-- Work instructions --
Search the records for the word "using" and report each line that has it.

[Saved data entries]
::::

-- pv_equiv track=rewrite | github.com/Deepanraj1508/ai-data-cleaner | backend/services/ai_service.py | parse_ai_suggestions
-- ===== SOURCE A (Python) =====
-- from typing import Dict, List
--
-- def parse_ai_suggestions(text: str) -> Dict:
--     """Parse AI response into structured suggestions"""
--     suggestions = {}
--
--     # Simple parsing logic - can be enhanced
--     lines = text.split('\n')
--     current_category = None
--
--     for line in lines:
--         line = line.strip()
--         if line.startswith('1.') or 'column' in line.lower():
--             current_category = 'column_naming'
--             suggestions[current_category] = line
--         elif line.startswith('2.') or 'format' in line.lower():
--             current_category = 'date_format'
--             suggestions[current_category] = line
--         elif line.startswith('3.') or 'missing' in line.lower():
--             current_category = 'missing_values'
--             suggestions[current_category] = line
--         elif line.startswith('4.') or 'validation' in line.lower():
--             current_category = 'data_validation'
--             suggestions[current_category] = line
--
--     return suggestions
-- ===== SOURCE B (Python) =====
-- PREFIXES = ["1.", "2.", "3.", "4."]
-- KEYWORDS = ["column", "format", "missing", "validation"]
-- CATS = ["column_naming", "date_format", "missing_values", "data_validation"]
--
--
-- def _classify(line):
--     """Index of the highest-priority matching rule, or None."""
--     low = line.lower()
--     hits = [i for i, (p, k) in enumerate(zip(PREFIXES, KEYWORDS))
--             if line.startswith(p) or k in low]
--     return min(hits) if hits else None
--
--
-- def parse_ai_suggestions(text: str):
--     """Parse AI response into structured suggestions (gather then group-by)."""
--     tagged = []
--     for raw in text.split('\n'):
--         line = raw.strip()
--         i = _classify(line)
--         if i is not None:
--             tagged.append((CATS[i], line))
--     order = list(dict.fromkeys(k for k, _ in tagged))
--     return {c: [v for k, v in tagged if k == c][-1] for c in order}
-- ===== Notes on version B (the rewrite author's own statement) =====
-- stated objective: alternative
-- what changed: Replaces A's single-pass if/elif cascade that mutates the dict per line with a staged gather/group-by: classify every stripped line to a rule index as the min over all matching rule indices, collect (category, line) tags, then build the result per category in first-occurrence order taking the last tagged line.
import Mathlib
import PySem

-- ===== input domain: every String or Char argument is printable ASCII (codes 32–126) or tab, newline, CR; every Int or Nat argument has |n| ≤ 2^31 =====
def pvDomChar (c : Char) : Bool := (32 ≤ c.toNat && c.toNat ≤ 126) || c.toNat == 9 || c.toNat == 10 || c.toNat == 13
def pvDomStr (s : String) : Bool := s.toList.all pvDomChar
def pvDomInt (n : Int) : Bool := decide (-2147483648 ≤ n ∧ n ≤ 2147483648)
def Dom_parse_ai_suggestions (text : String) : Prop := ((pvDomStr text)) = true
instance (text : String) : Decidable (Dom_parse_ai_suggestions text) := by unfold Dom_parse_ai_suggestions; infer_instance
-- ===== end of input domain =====

-- B replaces A's single-pass if/elif dict mutation by a staged gather/group-by:
-- classify every line (min over matching rule indices), then build the dict per
-- category from the tagged list (objective: alternative); return values agree everywhere.


-- ===== PORT A =====
-- loop body of A: state is (suggestions, current_category), branches in source order
def pvStepA (st : PySem.Dict String String × Option String) (raw : String) :
    PySem.Dict String String × Option String :=
  let line := PySem.Str.strip raw
  if PySem.Str.startswith line "1." || PySem.Str.isIn "column" (PySem.Str.lower line) then
    (st.1.insert "column_naming" line, some "column_naming")
  else if PySem.Str.startswith line "2." || PySem.Str.isIn "format" (PySem.Str.lower line) then
    (st.1.insert "date_format" line, some "date_format")
  else if PySem.Str.startswith line "3." || PySem.Str.isIn "missing" (PySem.Str.lower line) then
    (st.1.insert "missing_values" line, some "missing_values")
  else if PySem.Str.startswith line "4." || PySem.Str.isIn "validation" (PySem.Str.lower line) then
    (st.1.insert "data_validation" line, some "data_validation")
  else st

def parse_ai_suggestions (text : String) : List (String × String) :=
  ((((PySem.Str.split? text "\n").getD []).foldl pvStepA
      (PySem.Dict.empty, none)).1).items

-- ===== PORT B =====
def pvPrefixes : List String := ["1.", "2.", "3.", "4."]
def pvKeywords : List String := ["column", "format", "missing", "validation"]
def pvCats : List String := ["column_naming", "date_format", "missing_values", "data_validation"]

-- _classify: min over the indices of all matching rules, or None
def pvClassify (line : String) : Option Int :=
  let low := PySem.Str.lower line
  let hits := ((PySem.List.enumerate (pvPrefixes.zip pvKeywords)).filter
      (fun e => PySem.Str.startswith line e.2.1 || PySem.Str.isIn e.2.2 low)).map Prod.fst
  if hits = [] then none else PySem.List.min? hits (fun x => x)

def parse_ai_suggestions_alt (text : String) : List (String × String) :=
  let tagged := ((PySem.Str.split? text "\n").getD []).foldl (fun acc raw =>
      let line := PySem.Str.strip raw
      match pvClassify line with
      | some i => acc ++ [(PySem.List.pyGetD pvCats i "", line)]  -- i ∈ {0,1,2,3}: CATS[i] never raises
      | none => acc) []
  let order := PySem.List.dedup (tagged.map Prod.fst)
  -- '[v for k, v in tagged if k == c][-1]': c ∈ order ⇒ the filter is nonempty, so the
  -- getLastD default "" is unreachable and [-1] is exactly the last element
  order.map (fun c => (c, ((tagged.filter (fun p => p.1 == c)).map Prod.snd).getLastD ""))

-- ===== PRECONDITION & SPEC =====
def Spec_parse_ai_suggestions (text : String) (out : List (String × String)) : Prop := out = parse_ai_suggestions_alt text
instance (text : String) (out : List (String × String)) : Decidable (Spec_parse_ai_suggestions text out) := by unfold Spec_parse_ai_suggestions; infer_instance

-- ===== CLAIM =====
def Claim_equal_parse_ai_suggestions : Prop := ∀ (text : String), Dom_parse_ai_suggestions text → Spec_parse_ai_suggestions text (parse_ai_suggestions text)

-- ===== LEMMAS AND PROOFS =====

-- the per-(cat,line) dict step both programs reduce to
def pvIns (d : PySem.Dict String String) (p : String × String) : PySem.Dict String String :=
  d.insert p.1 p.2

-- B's tagged entry for one raw line
def pvTag (raw : String) : List (String × String) :=
  let line := PySem.Str.strip raw
  match pvClassify line with
  | some i => [(PySem.List.pyGetD pvCats i "", line)]
  | none => []

-- pvClassify, characterised as the first matching rule (min of a sorted hits list)
theorem pvClassify_char (line : String) :
    pvClassify line =
      (if PySem.Str.startswith line "1." || PySem.Str.isIn "column" (PySem.Str.lower line) then some 0
       else if PySem.Str.startswith line "2." || PySem.Str.isIn "format" (PySem.Str.lower line) then some 1
       else if PySem.Str.startswith line "3." || PySem.Str.isIn "missing" (PySem.Str.lower line) then some 2
       else if PySem.Str.startswith line "4." || PySem.Str.isIn "validation" (PySem.Str.lower line) then some 3
       else none) := by
  simp only [pvClassify, pvPrefixes, pvKeywords,
    show PySem.List.enumerate (List.zip ["1.", "2.", "3.", "4."]
        ["column", "format", "missing", "validation"]) =
      [((0 : Int), ("1.", "column")), (1, ("2.", "format")),
       (2, ("3.", "missing")), (3, ("4.", "validation"))] from rfl]
  by_cases h1 : (PySem.Str.startswith line "1." || PySem.Str.isIn "column" (PySem.Str.lower line)) = true <;>
  by_cases h2 : (PySem.Str.startswith line "2." || PySem.Str.isIn "format" (PySem.Str.lower line)) = true <;>
  by_cases h3 : (PySem.Str.startswith line "3." || PySem.Str.isIn "missing" (PySem.Str.lower line)) = true <;>
  by_cases h4 : (PySem.Str.startswith line "4." || PySem.Str.isIn "validation" (PySem.Str.lower line)) = true <;>
  simp only [List.filter, h1, h2, h3, h4, List.map] <;> rfl

-- per line, A's cascade's dict component is the insert of B's classification (if any)
theorem pvStepA_fst (d : PySem.Dict String String) (cur : Option String) (raw : String) :
    (pvStepA (d, cur) raw).1 = (pvTag raw).foldl pvIns d := by
  simp only [pvStepA, pvTag, pvClassify_char]
  split_ifs <;> rfl

-- A's fold over lines, projected to the dict, is the insert-fold over B's tagged list
theorem pvFoldA_eq (lines : List String) (d : PySem.Dict String String) (cur : Option String) :
    (lines.foldl pvStepA (d, cur)).1 = (lines.flatMap pvTag).foldl pvIns d := by
  induction lines generalizing d cur with
  | nil => rfl
  | cons raw rest ih =>
      simp only [List.foldl_cons, List.flatMap_cons, List.foldl_append]
      rcases hA : pvStepA (d, cur) raw with ⟨d1, c1⟩
      have h := pvStepA_fst d cur raw
      rw [hA] at h
      simp only at h
      rw [ih, h]

-- the value an insert-fold leaves at key k is the LAST tagged value for k
theorem pvGetD_foldl (l : List (String × String)) (d : PySem.Dict String String) (k : String) :
    (l.foldl pvIns d).getD k "" =
      ((l.filter (fun p => p.1 == k)).map Prod.snd).getLastD (d.getD k "") := by
  induction l generalizing d with
  | nil => rfl
  | cons p rest ih =>
      simp only [List.foldl_cons, List.filter_cons]
      by_cases h : p.1 = k
      · simp only [h, beq_self_eq_true, if_pos, List.map_cons, List.getLastD_cons]
        rw [ih]
        simp [pvIns, h]
      · have hb : (p.1 == k) = false := by simp [h]
        have hg : (pvIns d p).getD k "" = d.getD k "" := by
          simpa [pvIns] using PySem.Dict.getD_insert_of_ne (k' := k) (k := p.1) d p.2 ""
            (fun hh => h hh.symm)
        simp only [hb, Bool.false_eq_true, if_neg, not_false_iff]
        rw [ih, hg]

-- B's tagged list, written as a flatMap (the foldl-append loop flattened)
theorem pvTagged_eq (lines : List String) :
    (lines.foldl (fun acc raw =>
      let line := PySem.Str.strip raw
      match pvClassify line with
      | some i => acc ++ [(PySem.List.pyGetD pvCats i "", line)]
      | none => acc) []) = lines.flatMap pvTag := by
  have h : ∀ (acc : List (String × String)),
      (lines.foldl (fun acc raw =>
        let line := PySem.Str.strip raw
        match pvClassify line with
        | some i => acc ++ [(PySem.List.pyGetD pvCats i "", line)]
        | none => acc) acc) = acc ++ lines.flatMap pvTag := by
    induction lines with
    | nil => simp
    | cons raw rest ih =>
        intro acc
        simp only [List.foldl_cons, List.flatMap_cons, pvTag]
        cases hc : pvClassify (PySem.Str.strip raw) <;>
          simp [ih, List.append_assoc]
  simpa using h []

-- ===== VERDICT =====
theorem parse_ai_suggestions_spec : Claim_equal_parse_ai_suggestions := by
  intro text _
  unfold Spec_parse_ai_suggestions parse_ai_suggestions parse_ai_suggestions_alt
  rw [pvTagged_eq, pvFoldA_eq]
  set l := (((PySem.Str.split? text "\n").getD []).flatMap pvTag) with hl
  have hnd : (l.foldl pvIns PySem.Dict.empty).keys.Nodup := by
    simpa [pvIns] using PySem.Dict.nodup_keys_foldl_insert_key l Prod.fst
      (fun d p => p.2) PySem.Dict.empty (by simp)
  have hkeys : (l.foldl pvIns PySem.Dict.empty).keys = PySem.List.dedup (l.map Prod.fst) := by
    simpa [pvIns, PySem.Set.update_nil_left, PySem.List.dedup_eq_ofList] using
      PySem.Dict.keys_foldl_insert_key l Prod.fst (fun d p => p.2) PySem.Dict.empty
  rw [PySem.Dict.items_eq_map_keys _ hnd "", hkeys]
  refine List.map_congr_left (fun c hc => ?_)
  rw [pvGetD_foldl]
  simp [PySem.Dict.getD_empty]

::::

-- Answer to the problem --
          simpa [pvIns] using PySem.Dict.getD_insert_of_ne (k' := k) (k := p.1) d p.2 ""
  simpa using h []
    simpa [pvIns] using PySem.Dict.nodup_keys_foldl_insert_key l Prod.fst
    simpa [pvIns, PySem.Set.update_nil_left, PySem.List.dedup_eq_ofList] using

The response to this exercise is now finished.